▸ DIRECTIONS: Go to the line containing "theorem wcGseq_vals (f" in the records below. Repeat it and the lines after it exactly, all the way to the end.

Collected data entries:
-- pv_equiv track=rewrite | github.com/PWSdelta/pwsdelta | generate_translation.py | update_translation_histogram
-- ===== SOURCE A (Python) =====
-- def update_translation_histogram(all_results):
--     histogram = {
--         "japanese": {},
--         "jp_romaji": {},
--         "back_english": {}
--     }
--
--     for result in all_results:
--         japanese = result.get("japanese", "")
--         jp_romaji = result.get("jp_romaji", "")
--         back_english = result.get("back_english", "")
--
--         if japanese:
--             histogram["japanese"][japanese] = histogram["japanese"].get(japanese, 0) + 1
--         if jp_romaji:
--             histogram["jp_romaji"][jp_romaji] = histogram["jp_romaji"].get(jp_romaji, 0) + 1
--         if back_english:
--             histogram["back_english"][back_english] = histogram["back_english"].get(back_english, 0) + 1
--
--     return histogram
-- ===== SOURCE B (Python) =====
-- def update_translation_histogram(all_results):
--     histogram = {}
--     for field in ("japanese", "jp_romaji", "back_english"):
--         counts = {}
--         for result in all_results:
--             value = result.get(field, "")
--             if value:
--                 counts[value] = counts.get(value, 0) + 1
--         histogram[field] = counts
--     return histogram
-- ===== Notes on version B (the rewrite author's own statement) =====
-- stated objective: alternative
-- what changed: B inverts the loop nesting: instead of one combined pass updating three inner dicts per record, it runs one separate counting pass over all_results for each field, building each field's histogram independently.
import Mathlib
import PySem

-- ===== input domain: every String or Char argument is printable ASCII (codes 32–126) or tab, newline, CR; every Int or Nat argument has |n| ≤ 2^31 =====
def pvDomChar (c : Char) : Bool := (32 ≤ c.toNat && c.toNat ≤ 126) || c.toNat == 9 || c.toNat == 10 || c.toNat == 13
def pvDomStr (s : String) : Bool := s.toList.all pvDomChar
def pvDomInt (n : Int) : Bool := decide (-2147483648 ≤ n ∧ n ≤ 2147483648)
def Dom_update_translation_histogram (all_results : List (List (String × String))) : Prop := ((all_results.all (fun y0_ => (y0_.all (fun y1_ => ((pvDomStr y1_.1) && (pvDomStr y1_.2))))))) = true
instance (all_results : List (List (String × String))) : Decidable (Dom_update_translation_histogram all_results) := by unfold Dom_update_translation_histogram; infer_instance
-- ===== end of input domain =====

-- B runs one separate counting pass over all_results per field instead of A's single
-- combined pass updating three dicts; same return value (alternative decomposition).

-- ===== PORT A =====
def update_translation_histogram (all_results : List (List (String × String))) : List (String × List (String × Int)) :=
  let h := all_results.foldl
    (fun (h : PySem.Dict String Int × PySem.Dict String Int × PySem.Dict String Int) result =>
      let japanese := (PySem.Dict.mk result).getD "japanese" ""
      let jp_romaji := (PySem.Dict.mk result).getD "jp_romaji" ""
      let back_english := (PySem.Dict.mk result).getD "back_english" ""
      let h1 := if japanese ≠ "" then h.1.insert japanese (h.1.getD japanese 0 + 1) else h.1
      let h2 := if jp_romaji ≠ "" then h.2.1.insert jp_romaji (h.2.1.getD jp_romaji 0 + 1) else h.2.1
      let h3 := if back_english ≠ "" then h.2.2.insert back_english (h.2.2.getD back_english 0 + 1) else h.2.2
      (h1, h2, h3))
    (PySem.Dict.empty, PySem.Dict.empty, PySem.Dict.empty)
  [("japanese", h.1.items), ("jp_romaji", h.2.1.items), ("back_english", h.2.2.items)]

-- ===== PORT B =====
def pvCountField (field : String) (all_results : List (List (String × String))) : PySem.Dict String Int :=
  all_results.foldl
    (fun counts result =>
      let value := (PySem.Dict.mk result).getD field ""
      if value ≠ "" then counts.insert value (counts.getD value 0 + 1) else counts)
    PySem.Dict.empty

def update_translation_histogram_alt (all_results : List (List (String × String))) : List (String × List (String × Int)) :=
  ["japanese", "jp_romaji", "back_english"].map
    (fun field => (field, (pvCountField field all_results).items))

-- ===== PRECONDITION & SPEC =====
def Spec_update_translation_histogram (all_results : List (List (String × String))) (out : List (String × List (String × Int))) : Prop := out = update_translation_histogram_alt all_results
instance (all_results : List (List (String × String))) (out : List (String × List (String × Int))) : Decidable (Spec_update_translation_histogram all_results out) := by unfold Spec_update_translation_histogram; infer_instance

-- ===== CLAIM (what is proved, stated in full; the proofs are below) =====
def Claim_equal_update_translation_histogram : Prop := ∀ (all_results : List (List (String × String))), Dom_update_translation_histogram all_results → Spec_update_translation_histogram all_results (update_translation_histogram all_results)

-- ===== LEMMAS AND PROOFS =====

-- The combined triple fold of A equals the three independent single-field folds of B.
theorem pv_fold_split (l : List (List (String × String)))
    (a b c : PySem.Dict String Int) :
    l.foldl
      (fun (h : PySem.Dict String Int × PySem.Dict String Int × PySem.Dict String Int) result =>
        let japanese := (PySem.Dict.mk result).getD "japanese" ""
        let jp_romaji := (PySem.Dict.mk result).getD "jp_romaji" ""
        let back_english := (PySem.Dict.mk result).getD "back_english" ""
        let h1 := if japanese ≠ "" then h.1.insert japanese (h.1.getD japanese 0 + 1) else h.1
        let h2 := if jp_romaji ≠ "" then h.2.1.insert jp_romaji (h.2.1.getD jp_romaji 0 + 1) else h.2.1
        let h3 := if back_english ≠ "" then h.2.2.insert back_english (h.2.2.getD back_english 0 + 1) else h.2.2
        (h1, h2, h3))
      (a, b, c)
    = (l.foldl (fun counts result =>
          let value := (PySem.Dict.mk result).getD "japanese" ""
          if value ≠ "" then counts.insert value (counts.getD value 0 + 1) else counts) a,
       l.foldl (fun counts result =>
          let value := (PySem.Dict.mk result).getD "jp_romaji" ""
          if value ≠ "" then counts.insert value (counts.getD value 0 + 1) else counts) b,
       l.foldl (fun counts result =>
          let value := (PySem.Dict.mk result).getD "back_english" ""
          if value ≠ "" then counts.insert value (counts.getD value 0 + 1) else counts) c) := by
  induction l generalizing a b c with
  | nil => rfl
  | cons r t ih => simp only [List.foldl_cons]; exact ih _ _ _

-- ===== VERDICT (by name: the statement is the Claim_ definition above) =====
theorem update_translation_histogram_spec : Claim_equal_update_translation_histogram := by
  intro all_results _
  unfold Spec_update_translation_histogram update_translation_histogram
    update_translation_histogram_alt pvCountField
  rw [pv_fold_split]
  rfl
def pvBodyC (C : List Int) (st : Int × Option Int) (k : Nat) : Int × Option Int :=
  match st.2 with
  | none => ((k : Int), some (C.getD k 0))
  | some f => if C.getD k 0 < f then ((k : Int), some (C.getD k 0)) else st

theorem pvPairFold (C : List Int) : ∀ (l : List Nat) (b : Nat),
    l.foldl (pvBodyC C) ((b : Int), some (C.getD b 0))
    = (((pvScan C b l : Nat) : Int), some (C.getD (pvScan C b l) 0)) := by
  intro l
  induction l with
  | nil => intro b; rfl
  | cons a l ih =>
    intro b
    rw [List.foldl_cons]
    show l.foldl (pvBodyC C) (if C.getD a 0 < C.getD b 0 then ((a : Int), some (C.getD a 0))
        else ((b : Int), some (C.getD b 0))) = _
    have hscan : pvScan C b (a :: l) = pvScan C (if C.getD a 0 < C.getD b 0 then a else b) l := by
      unfold pvScan
      rw [List.foldl_cons]
    rw [hscan]
    by_cases hc : C.getD a 0 < C.getD b 0
    · rw [if_pos hc, if_pos hc, ih]
    · rw [if_neg hc, if_neg hc, ih]

theorem pvA_eq_target (genome sequence : String) :
    best_alignment genome sequence = pvTarget genome.toList sequence.toList := by
  unfold best_alignment pvTarget
  rw [PySem.Str.len_eq, PySem.Str.len_eq]
  dsimp only
  by_cases h : (genome.toList.length : Int) - sequence.toList.length + 1 ≤ 0
  · rw [if_pos h, PySem.List.pyRange_one_eq_nil (by omega)]
    rfl
  · rw [if_neg h]
    set g := genome.toList
    set s := sequence.toList
    set nwI : Int := (g.length : Int) - s.length + 1 with hnwI
    set nw : Nat := nwI.toNat with hnw
    have hnwI' : nwI = (nw : Int) := by omega
    have hnwpos : 0 < nw := by omega
    rw [hnwI', PySem.List.pyRange_zero_nat, List.foldl_map]
    have hcongr := PySem.List.foldl_congr_mem (List.range nw)
      (fun (st : Int × Option Int) (k : Nat) =>
        let window := PySem.List.slice g (some (k : Int)) (some ((k : Int) + (s.length : Int)))
        let mismatches := pvAMism s window
        match st.2 with
        | none => ((k : Int), some mismatches)
        | some f => if mismatches < f then ((k : Int), some mismatches) else st)
      (pvBodyC (pvC g s nw))
      ((-1 : Int), (none : Option Int))
      (fun st k hk => by
        simp only [List.mem_range] at hk
        have hkm : k + s.length ≤ g.length := by omega
        have hwin : PySem.List.slice g (some (k : Int)) (some ((k : Int) + (s.length : Int)))
            = (g.drop k).take s.length := PySem.List.slice_natCast_add g k s.length
        have hmik : pvAMism s ((g.drop k).take s.length) = (pvC g s nw).getD k 0 := by
          rw [pvAMism_window g s k hkm, pvC, PySem.List.getD_map_range (pvF g s) nw k 0 hk]
        simp only [hwin, hmik, pvBodyC])
    rw [hcongr]
    obtain ⟨w, hw⟩ : ∃ w, nw = w + 1 := ⟨nw - 1, by omega⟩
    rw [hw, List.range_succ_eq_map, List.foldl_cons]
    rw [show pvBodyC (pvC g s (w + 1)) ((-1 : Int), (none : Option Int)) 0
        = (((0 : Nat) : Int), some ((pvC g s (w + 1)).getD 0 0)) from rfl, pvPairFold]
    simp only [Nat.add_sub_cancel]

-- ===== VERDICT (by name: the statement is the Claim_ definition above) =====
theorem best_alignment_spec : Claim_equal_best_alignment := by
  intro genome sequence _
  unfold Spec_best_alignment
  rw [pvA_eq_target, pvB_eq_target]
-- ===== CLAIM (what is proved, stated in full; the proofs are below) =====
def Claim_equal_find_welfare_crook : Prop := ∀ (f : List Int) (g : List Int) (h_ : List Int) (i : Int) (j : Int) (k : Int), Dom_find_welfare_crook f g h_ i j k → Pre_find_welfare_crook f g h_ i j k → Spec_find_welfare_crook f g h_ i j k (find_welfare_crook f g h_ i j k)

-- ===== LEMMAS AND PROOFS =====

-- Both loops are strategies of one rewriting system on pointer triples:
-- advance any pointer whose current value is strictly below another current
-- value.  The system has the diamond property, so a terminal state (all three
-- values equal) reachable at all is reached by EVERY maximal strategy —
-- A's cyclic ladder and B's leapfrog rounds in particular.

-- the three current values, `none` when any lookup raises
def wcVals (f : List Int) (g : List Int) (h_ : List Int) (s : Int × Int × Int) : Option (Int × Int × Int) :=
  match PySem.List.pyGet? f s.1, PySem.List.pyGet? g s.2.1, PySem.List.pyGet? h_ s.2.2 with
  | some a, some b, some c => some (a, b, c)
  | _, _, _ => none

-- one step: advance a pointer dominated by another
def wcGstep (f : List Int) (g : List Int) (h_ : List Int) (s s' : Int × Int × Int) : Prop :=
  ∃ a b c, wcVals f g h_ s = some (a, b, c) ∧
    (((a < b ∨ a < c) ∧ s' = (s.1 + 1, s.2.1, s.2.2)) ∨
     ((b < c ∨ b < a) ∧ s' = (s.1, s.2.1 + 1, s.2.2)) ∨
     ((c < a ∨ c < b) ∧ s' = (s.1, s.2.1, s.2.2 + 1)))

def wcGseq (f : List Int) (g : List Int) (h_ : List Int) : Nat → (Int × Int × Int) → (Int × Int × Int) → Prop
  | 0, s, t => s = t
  | n+1, s, t => ∃ s', wcGstep f g h_ s s' ∧ wcGseq f g h_ n s' t

def wcTerm (f : List Int) (g : List Int) (h_ : List Int) (s : Int × Int × Int) : Prop :=
  ∃ a, wcVals f g h_ s = some (a, a, a)

theorem wcVals_eq (f g h_ : List Int) (s : Int × Int × Int) (a b c : Int) :
    wcVals f g h_ s = some (a, b, c) ↔
      (PySem.List.pyGet? f s.1 = some a ∧ PySem.List.pyGet? g s.2.1 = some b ∧
        PySem.List.pyGet? h_ s.2.2 = some c) := by
  unfold wcVals
  rcases hf : PySem.List.pyGet? f s.1 with _ | a0 <;>
    rcases hg : PySem.List.pyGet? g s.2.1 with _ | b0 <;>
      rcases hh : PySem.List.pyGet? h_ s.2.2 with _ | c0 <;> simp

theorem wcTerm_no_step (f g h_ : List Int) (s s' : Int × Int × Int)
    (ht : wcTerm f g h_ s) (hs : wcGstep f g h_ s s') : False := by
  obtain ⟨v, hv⟩ := ht
  obtain ⟨a, b, c, hv', hcase⟩ := hs
  rw [hv] at hv'
  obtain ⟨rfl, rfl, rfl⟩ : v = a ∧ v = b ∧ v = c := by
    simpa [Prod.ext_iff] using Option.some.inj hv'
  rcases hcase with ⟨hg, _⟩ | ⟨hg, _⟩ | ⟨hg, _⟩ <;> omega

theorem wcGseq_of_term (f g h_ : List Int) (n : Nat) (s t : Int × Int × Int)
    (ht : wcTerm f g h_ s) (hs : wcGseq f g h_ n s t) : n = 0 ∧ s = t := by
  cases n with
  | zero => exact ⟨rfl, hs⟩
  | succ m =>
    obtain ⟨s', hstep, _⟩ := hs
    exact absurd hstep (fun h => wcTerm_no_step f g h_ s s' ht h)

theorem wcGseq_vals (f g h_ : List Int) (n : Nat) (s t : Int × Int × Int)
    (hs : wcGseq f g h_ n s t) (ht : wcTerm f g h_ t) :
    ∃ a b c, wcVals f g h_ s = some (a, b, c) := by
  cases n with
  | zero => obtain ⟨v, hv⟩ := hs ▸ ht; exact ⟨v, v, v, hv⟩
  | succ m =>
    obtain ⟨s', hstep, _⟩ := hs
    obtain ⟨a, b, c, hv, _⟩ := hstep
    exact ⟨a, b, c, hv⟩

▸ TASK RESPONSE:
theorem wcGseq_vals (f g h_ : List Int) (n : Nat) (s t : Int × Int × Int)
    (hs : wcGseq f g h_ n s t) (ht : wcTerm f g h_ t) :
    ∃ a b c, wcVals f g h_ s = some (a, b, c) := by
  cases n with
  | zero => obtain ⟨v, hv⟩ := hs ▸ ht; exact ⟨v, v, v, hv⟩
  | succ m =>
    obtain ⟨s', hstep, _⟩ := hs
    obtain ⟨a, b, c, hv, _⟩ := hstep
    exact ⟨a, b, c, hv⟩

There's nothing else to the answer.